On Mon, 15 May 2017 at 00:22 Nuria Ruiz nuria@wikimedia.org wrote:
(i.e. implying that we need to collect the data somewhere else, and move
to production for number crunching only)? I think we should probably set up a sync up so you get an overview of how this works cause this is a brief response. Data is harvested in some production machines, it is processed (in different production machines) and moved to stats machines (also production but a sheltered environment). We do not use stats machines to harvest data. They just provide access to it and are sized so you can process and crunch data, this talk explains a bit how does this all works: https://www.youtube.com/watch?v=tx1pagZOsiM
We might be talking pass each other here, if so, a meeting might help.
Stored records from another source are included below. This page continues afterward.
-- pv_equiv track=rewrite | github.com/PrestonLaw/CSE535-Project4 | trending_topics/cluster2.py | ascii_only
-- ===== SOURCE A (Python) =====
-- import string
--
-- def ascii_only(in_str):
--     tmp = []
--     for c in in_str:
--         if c in string.ascii_letters:
--             tmp.append(c)
--         else:
--             tmp.append(' ')
--     return ''.join(tmp)
-- ===== SOURCE B (Python) =====
-- import re
--
-- _NON_LETTER = re.compile(r'[^A-Za-z]')
--
-- def ascii_only(in_str):
--     return _NON_LETTER.sub(' ', in_str)
-- ===== Notes on version B (the rewrite author's own statement) =====
-- stated objective: idiomatic
-- what changed: Replaces the explicit per-character loop, list accumulator and ascii_letters membership test by a single compiled regex substitution of the class [^A-Za-z] with a space.
import Mathlib
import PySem

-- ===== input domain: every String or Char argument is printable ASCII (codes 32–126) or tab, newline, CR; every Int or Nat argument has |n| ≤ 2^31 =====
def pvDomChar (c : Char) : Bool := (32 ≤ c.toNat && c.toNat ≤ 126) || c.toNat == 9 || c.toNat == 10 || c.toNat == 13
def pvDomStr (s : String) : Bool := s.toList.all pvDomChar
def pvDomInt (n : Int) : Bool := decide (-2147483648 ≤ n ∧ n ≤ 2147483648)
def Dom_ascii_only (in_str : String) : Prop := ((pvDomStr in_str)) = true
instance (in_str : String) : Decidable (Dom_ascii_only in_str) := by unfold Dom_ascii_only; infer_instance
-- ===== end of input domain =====

-- B replaces A's explicit loop/accumulator with a single regex substitution [^A-Za-z] -> ' ' (idiomatic; same O(n) cost).

-- ===== PORT A =====
-- string.ascii_letters
def asciiLettersA : List Char := "abcdefghijklmnopqrstuvwxyzABCDEFGHIJKLMNOPQRSTUVWXYZ".toList

def ascii_only (in_str : String) : String :=
  String.mk (in_str.toList.foldl
    (fun tmp c => tmp ++ [if c ∈ asciiLettersA then c else ' ']) [])

-- ===== PORT B =====
-- re.sub(r'[^A-Za-z]', ' ', in_str): each char not in the class [A-Za-z] is replaced by ' ';
-- the regex engine's per-character substitution is ported as a map with the class test [A-Za-z].
def ascii_only_alt (in_str : String) : String :=
  String.mk (in_str.toList.map
    (fun c => if ('A' ≤ c ∧ c ≤ 'Z') ∨ ('a' ≤ c ∧ c ≤ 'z') then c else ' '))

-- ===== PRECONDITION & SPEC =====
def Spec_ascii_only (in_str : String) (out : String) : Prop := out = ascii_only_alt in_str
instance (in_str : String) (out : String) : Decidable (Spec_ascii_only in_str out) := by unfold Spec_ascii_only; infer_instance

-- ===== CLAIM (what is proved, stated in full; the proofs are below) =====
def Claim_equal_ascii_only : Prop := ∀ (in_str : String), Dom_ascii_only in_str → Spec_ascii_only in_str (ascii_only in_str)

-- ===== LEMMAS AND PROOFS =====

lemma charLe_iff (a c : Char) : a ≤ c ↔ a.toNat ≤ c.toNat := by
  rw [Char.le_def, UInt32.le_iff_toNat_le]
  exact Iff.rfl

lemma codes_eq : asciiLettersA.map Char.toNat =
    [97,98,99,100,101,102,103,104,105,106,107,108,109,110,111,112,113,114,115,116,117,118,119,120,121,122,65,66,67,68,69,70,71,72,73,74,75,76,77,78,79,80,81,82,83,84,85,86,87,88,89,90] := by
  decide

lemma natmem (n : ℕ) :
    n ∈ ([97,98,99,100,101,102,103,104,105,106,107,108,109,110,111,112,113,114,115,116,117,118,119,120,121,122,65,66,67,68,69,70,71,72,73,74,75,76,77,78,79,80,81,82,83,84,85,86,87,88,89,90] : List ℕ)
      ↔ (97 ≤ n ∧ n ≤ 122) ∨ (65 ≤ n ∧ n ≤ 90) := by
  simp only [List.mem_cons, List.not_mem_nil, or_false]
  omega

lemma mem_letters (c : Char) :
    (c ∈ asciiLettersA) ↔ (('A' ≤ c ∧ c ≤ 'Z') ∨ ('a' ≤ c ∧ c ≤ 'z')) := by
  have h1 : c ∈ asciiLettersA ↔ c.toNat ∈ asciiLettersA.map Char.toNat := by
    constructor
    · exact List.mem_map_of_mem
    · intro h
      obtain ⟨d, hd, hdc⟩ := List.mem_map.mp h
      have hv : d.val = c.val := UInt32.toNat_inj.mp hdc
      have : d = c := by
        cases d; cases c; cases hv; rfl
      exact this ▸ hd
  rw [h1, codes_eq, natmem, charLe_iff, charLe_iff, charLe_iff, charLe_iff]
  constructor
  · rintro (⟨a, b⟩ | ⟨a, b⟩)
    · right; exact ⟨a, b⟩
    · left; exact ⟨a, b⟩
  · rintro (⟨a, b⟩ | ⟨a, b⟩)
    · right; exact ⟨a, b⟩
    · left; exact ⟨a, b⟩

lemma foldl_append_singleton (f : Char → Char) :
    ∀ (l : List Char) (acc : List Char),
      l.foldl (fun tmp c => tmp ++ [f c]) acc = acc ++ l.map f := by
  intro l
  induction l with
  | nil => intro acc; simp
  | cons x xs ih =>
      intro acc
      simp [List.foldl_cons, ih (acc ++ [f x]), List.append_assoc]

-- ===== VERDICT (by name: the statement is the Claim_ definition above) =====
theorem ascii_only_spec : Claim_equal_ascii_only := by
  intro s _
  show ascii_only s = ascii_only_alt s
  unfold ascii_only ascii_only_alt
  rw [foldl_append_singleton (fun c => if c ∈ asciiLettersA then c else ' ') s.toList []]
  simp only [List.nil_append]
  congr 1
  apply List.map_congr_left
  intro c _
  exact if_congr (mem_letters c) rfl rfl
-- pv_equiv track=rewrite | github.com/nrprice/GBA_course_data_forecasting_dashboard | app.py | create_grid_cords
-- ===== SOURCE A (Python) =====
-- def create_grid_cords(plots_needed):
--     """When given the plots_needed, returns a list of subplot coordinates for plots_needed amount of plots"""
--
--     if plots_needed % 2 != 0:
--         plots_needed += 1
--
--     # Rows
--     n1 = ([1, 2] * (plots_needed // 2))
--     n1.sort()
--
--     # Columns
--     n2 = range(1, (plots_needed // 2) + 1)
--     n2 = list(n2) * 2
--
--     cords_list = [[x, y] for (x, y) in zip(n1, n2)]
--
--     return cords_list
-- ===== SOURCE B (Python) =====
-- def create_grid_cords(plots_needed):
--     """When given the plots_needed, returns a list of subplot coordinates for plots_needed amount of plots"""
--     if plots_needed % 2 != 0:
--         plots_needed += 1
--     half = plots_needed // 2
--     return [[r, c] for r in (1, 2) for c in range(1, half + 1)]
-- ===== Notes on version B (the rewrite author's own statement) =====
-- stated objective: simpler
-- what changed: B enumerates the two-row grid directly with one nested comprehension over rows and columns, instead of building two parallel lists, sorting one of them, and zipping them together.
import Mathlib
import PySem

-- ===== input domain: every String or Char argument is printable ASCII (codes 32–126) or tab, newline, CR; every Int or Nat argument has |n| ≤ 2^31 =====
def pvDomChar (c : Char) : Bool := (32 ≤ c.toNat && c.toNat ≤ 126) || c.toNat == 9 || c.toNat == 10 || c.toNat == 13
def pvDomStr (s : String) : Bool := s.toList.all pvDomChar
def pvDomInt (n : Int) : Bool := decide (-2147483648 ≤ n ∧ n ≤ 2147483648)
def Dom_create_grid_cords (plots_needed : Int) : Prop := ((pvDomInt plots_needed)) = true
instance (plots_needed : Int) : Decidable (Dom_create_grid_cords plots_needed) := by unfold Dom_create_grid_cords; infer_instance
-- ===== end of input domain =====

-- B replaces A's build-two-lists/sort/zip with a single nested enumeration of the 2×half grid (objective: simpler).

-- ===== PORT A =====
-- Python list repetition xs * k (k ≤ 0 gives []); exact
def pyListMul {α : Type} (xs : List α) (k : Int) : List α := (List.replicate k.toNat xs).flatten

def create_grid_cords (plots_needed : Int) : List (List Int) :=
  let p := if PySem.Int.mod plots_needed 2 ≠ 0 then plots_needed + 1 else plots_needed
  -- Rows: n1 = [1, 2] * (p // 2); n1.sort()
  let n1 := PySem.List.sorted (pyListMul ([1, 2] : List Int) (PySem.Int.floordiv p 2)) (fun x => x) false
  -- Columns: n2 = list(range(1, p // 2 + 1)) * 2
  let n2 := pyListMul (PySem.List.pyRange 1 (PySem.Int.floordiv p 2 + 1) 1) 2
  (n1.zip n2).map (fun xy => [xy.1, xy.2])

-- ===== PORT B =====
def create_grid_cords_alt (plots_needed : Int) : List (List Int) :=
  let p := if PySem.Int.mod plots_needed 2 ≠ 0 then plots_needed + 1 else plots_needed
  let half := PySem.Int.floordiv p 2
  ([1, 2] : List Int).flatMap (fun r => (PySem.List.pyRange 1 (half + 1) 1).map (fun c => [r, c]))

-- ===== PRECONDITION & SPEC =====
def Spec_create_grid_cords (plots_needed : Int) (out : List (List Int)) : Prop := out = create_grid_cords_alt plots_needed
instance (plots_needed : Int) (out : List (List Int)) : Decidable (Spec_create_grid_cords plots_needed out) := by unfold Spec_create_grid_cords; infer_instance

-- ===== CLAIM (what is proved, stated in full; the proofs are below) =====
def Claim_equal_create_grid_cords : Prop := ∀ (plots_needed : Int), Dom_create_grid_cords plots_needed → Spec_create_grid_cords plots_needed (create_grid_cords plots_needed)

-- ===== LEMMAS AND PROOFS =====

-- flatten of m copies of [a, b] is a permutation of (m copies of a) ++ (m copies of b)
theorem flatten_replicate_pair {α : Type} (a b : α) (m : Nat) :
    (List.replicate m ([a, b] : List α)).flatten.Perm
      (List.replicate m a ++ List.replicate m b) := by
  induction m with
  | zero => simp
  | succ k ih =>
    simp only [List.replicate_succ, List.flatten_cons, List.cons_append, List.nil_append]
    exact .cons a ((ih.cons b).trans List.perm_middle.symm)

-- Python's sort of m copies of 1 and m copies of 2 (interleaved) is rep 1 ++ rep 2
theorem sorted_flatten_pair (m : Nat) :
    PySem.List.sorted ((List.replicate m ([1, 2] : List Int)).flatten) (fun x => x) false
      = List.replicate m (1 : Int) ++ List.replicate m 2 := by
  apply PySem.List.sorted_id_eq_of_perm_of_pairwise
  · exact (flatten_replicate_pair 1 2 m).symm
  · apply List.pairwise_append.2
    refine ⟨List.pairwise_replicate.2 (by simp), List.pairwise_replicate.2 (by simp), ?_⟩
    intro x hx y hy
    simp only [List.mem_replicate] at hx hy
    omega

theorem zip_replicate_map {α β γ : Type} (x : α) (rg : List β) (f : α × β → γ) :
    ((List.replicate rg.length x).zip rg).map f = rg.map (fun c => f (x, c)) := by
  induction rg with
  | nil => simp
  | cons c t ih => simp [List.replicate_succ, ih]

theorem grid_core (h : Int) :
    (((PySem.List.sorted (pyListMul ([1, 2] : List Int) h) (fun x => x) false).zip
        (pyListMul (PySem.List.pyRange 1 (h + 1) 1) 2)).map (fun xy => [xy.1, xy.2]))
      = ([1, 2] : List Int).flatMap
          (fun r => (PySem.List.pyRange 1 (h + 1) 1).map (fun c => [r, c])) := by
  set rg := PySem.List.pyRange 1 (h + 1) 1 with hrg
  have hlen : rg.length = h.toNat := by
    simp [hrg, PySem.List.length_pyRange_one]
  have h2 : pyListMul rg 2 = rg ++ rg := by
    simp [pyListMul, List.replicate_succ]
  have h1 : pyListMul ([1, 2] : List Int) h = (List.replicate h.toNat ([1, 2] : List Int)).flatten := rfl
  rw [h1, h2, sorted_flatten_pair h.toNat, ← hlen,
      List.zip_append (by simp), List.map_append,
      zip_replicate_map, zip_replicate_map]
  simp

-- ===== VERDICT (by name: the statement is the Claim_ definition above) =====
theorem create_grid_cords_spec : Claim_equal_create_grid_cords := by
  intro n _
  unfold Spec_create_grid_cords create_grid_cords create_grid_cords_alt
  exact grid_core _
Nuria, what exactly do you have in mind when you say "a development
instance of Wikidata"? If you need to look at a wikidata query and see what it shows on the logs when you query x or y, that step should be done on a (wikidata) *test environment* that logs the http requests for your queries as received by the server. So you can "test" your queries agains a server and see how those are received.
Thanks,
Nuria
On Sun, May 14, 2017 at 1:10 PM, Adrian Bielefeldt < Adrian.Bielefeldt@mailbox.tu-dresden.de> wrote:
Hi Addshore, thanks for the advice, I can now connect.
Greetings,
Adrian
On 05/13/2017 05:47 PM, Addshore wrote:
You should be able to connect to query.wikidata.org via the webproxy.
https://wikitech.wikimedia.org/wiki/HTTP_proxy
On Sat, 13 May 2017 at 15:23 Adrian Bielefeldt < Adrian.Bielefeldt@mailbox.tu-dresden.de> wrote:
Hello Nuri,
I'm working on a project https://meta.wikimedia.org/wiki/Research:Understanding_Wikidata_Queries analyzing the wikidata SPARQL-queries. We extract specific fields (e.g. uri_query, hour) from wmf.wdqs_extract, parse the queries with a java program using open_rdf as the parser and then analyze it for different metrics like variable count, which entities are being used and so on.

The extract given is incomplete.